To keep with my above example, let's say that my database entity's values are replicated by the First interface and the React component uses two passed props that exist in the Second interface. The React component will always have the two values in the Second, but not necessarily have the values of the First.

In the case of the user creating a new entity, I'd like to construct the React component with only the values of Second, without having to specify null values for everything in First. In the case of the user editing an existing entity, I would pass everything from First and Second.

In both cases, it would be the same UI, but constructed with a different set of values.
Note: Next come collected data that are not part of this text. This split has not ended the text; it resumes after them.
-- ---- the invariant is preserved by insert/update and remove/update ----

lemma L_ins (x : Int) : ∀ (is : List Nat) (t : PTrie) (c : PySem.Dict Int Int) (p0 : Int),
    1 ≤ p0 → RelT is.length t c p0 → RelT is.length (insGo x is t) (updAux x 1 is p0 c) p0 := by
  intro is
  induction is with
  | nil =>
    intro t c p0 _ _ bs _ h1 h2
    simp only [List.length_nil, Nat.le_zero] at h2
    exact absurd h1 (by omega)
  | cons i rest ih =>
    intro t c p0 hp hR bs hb h1 h2
    have hbit := pvBit_01 x i
    have hp' : 1 ≤ p0 * 2 + pvBit x i := by rcases hbit with h | h <;> omega
    cases bs with
    | nil => simp at h1
    | cons b' bs'' =>
      have hb' : b' = 0 ∨ b' = 1 := hb b' (by simp)
      have hbs'' : Bits01 bs'' := fun z hz => hb z (by simp [hz])
      simp only [insGo, updAux]
      by_cases hbb : b' = pvBit x i
      · subst hbb
        cases bs'' with
        | nil =>
          rw [updAux_getD x 1 rest _ _ _ hp', pvEnc_singleton, PySem.Dict.getD_modify_self]
          have hnot : (p0 * 2 + pvBit x i) ∉ pathKeys x rest (p0 * 2 + pvBit x i) :=
            fun hm => absurd (pathKeys_gt x rest _ _ hp' hm) (lt_irrefl _)
          rw [if_neg hnot]
          have hRb := hR [pvBit x i] (by intro z hz; simp at hz; subst hz; exact pvBit_01 x i)
            (by simp) (by simp)
          rw [pvEnc_singleton] at hRb
          simp only [PTrie.nodeAt] at hRb ⊢
          rw [childOf_setChild_self _ _ _ (pvBit_01 x i), countOf_insGo, countOf_setCount,
            countOf_ensure, hRb]
          ring
        | cons b2 bs3 =>
          have hR2 : RelT rest.length
              (((t.childOf (pvBit x i)).ensure).setCount (((t.childOf (pvBit x i)).ensure).countOf + 1))
              (c.modify (p0 * 2 + pvBit x i) 0 (· + 1)) (p0 * 2 + pvBit x i) := by
            intro cs hcs hc1 hc2
            have hcsne : cs ≠ [] := by intro h'; subst h'; simp at hc1
            have hgt := pvEnc_gt cs (p0 * 2 + pvBit x i) hcs hp' hcsne
            rw [PySem.Dict.getD_modify, if_neg (by omega)]
            rw [← pvEnc_cons']
            have hRc := hR (pvBit x i :: cs)
              (by intro z hz; rcases List.mem_cons.mp hz with h' | h'
                  · subst h'; exact pvBit_01 x i
                  · exact hcs z h')
              (by simp) (by simp; omega)
            rw [hRc]
            cases cs with
            | nil => exact absurd rfl hcsne
            | cons c0 cs0 =>
              simp only [PTrie.nodeAt, childOf_setCount, childOf_ensure]
          have happ := ih _ _ _ hp' hR2 (b2 :: bs3) hbs'' (by simp)
            (by simp at h2 ⊢; omega)
          rw [pvEnc_cons', happ]
          simp only [PTrie.nodeAt]
          rw [childOf_setChild_self _ _ _ (pvBit_01 x i)]
      · rw [updAux_getD x 1 rest _ _ _ hp']
        have hkne : pvEnc p0 (b' :: bs'') ≠ p0 * 2 + pvBit x i := by
          intro he
          have hbl : Bits01 [pvBit x i] := by intro z hz; simp at hz; subst hz; exact pvBit_01 x i
          have := pvEnc_inj (b' :: bs'') [pvBit x i] p0 hb hbl hp (by rw [he, pvEnc_singleton])
          simp at this
          exact hbb this.1
        have hknot : pvEnc p0 (b' :: bs'') ∉ pathKeys x rest (p0 * 2 + pvBit x i) := by
          intro hm
          obtain ⟨cs, hcs, hcne, he⟩ := pathKeys_shape x rest _ _ hm
          rw [← pvEnc_cons'] at he
          have hbl : Bits01 (pvBit x i :: cs) := by
            intro z hz; rcases List.mem_cons.mp hz with h' | h'
            · subst h'; exact pvBit_01 x i
            · exact hcs z h'
          have := pvEnc_inj (b' :: bs'') (pvBit x i :: cs) p0 hb hbl hp he
          simp at this
          exact hbb this.1
        rw [PySem.Dict.getD_modify, if_neg hkne, if_neg hknot, add_zero]
        rw [hR (b' :: bs'') hb h1 h2]
        simp only [PTrie.nodeAt]
        rw [childOf_setChild_of_ne _ _ _ _ (pvBit_01 x i) hb' hbb]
You can use type aliases along with an intersection on the Partial type:

type First = {
    type1: string;
    type2: string;
}

type Second = Partial<First> & {
    type3: string;
    type4: string;
}

You can do this with interfaces using the Partial type.

interface First {
    type1: string;
    type2: string;
}

interface Second extends Partial<First> {
    type3: string;
    type4: string;
}

You can also make all parts optional by providing an otherwise empty interface:

export interface ISingleScope {
   scope: string;
}

export interface IMultiScope {
   scopes: string[];
   check?: boolean;
}

export interface IProvidedScope 
   extends Partial<ISingleScope>, Partial<IMultiScope> { 
}

However, usually this will require an explicit test of the used property exists, as at runtime neither of these information is present. So if your object comes with the name options than this would be sufficient:

if (options && options.scopes) {
   // access properly 'IMultiScope'
}

There is a better/simpler method. Using Omit you can redefine only the specific named properties.

interface First {
    type1: string;
    type2: string;
}

interface Second extends Omit<First, "type1"> {
    type1?: string;
}

Extends in Typescript interface means that the second object will inherit what ever the first object has, if the properties of first one are optional or not they will be applied to the second without changes. You cannot change this behaviour in Typescript. The answer to you question you should not use extends for your case.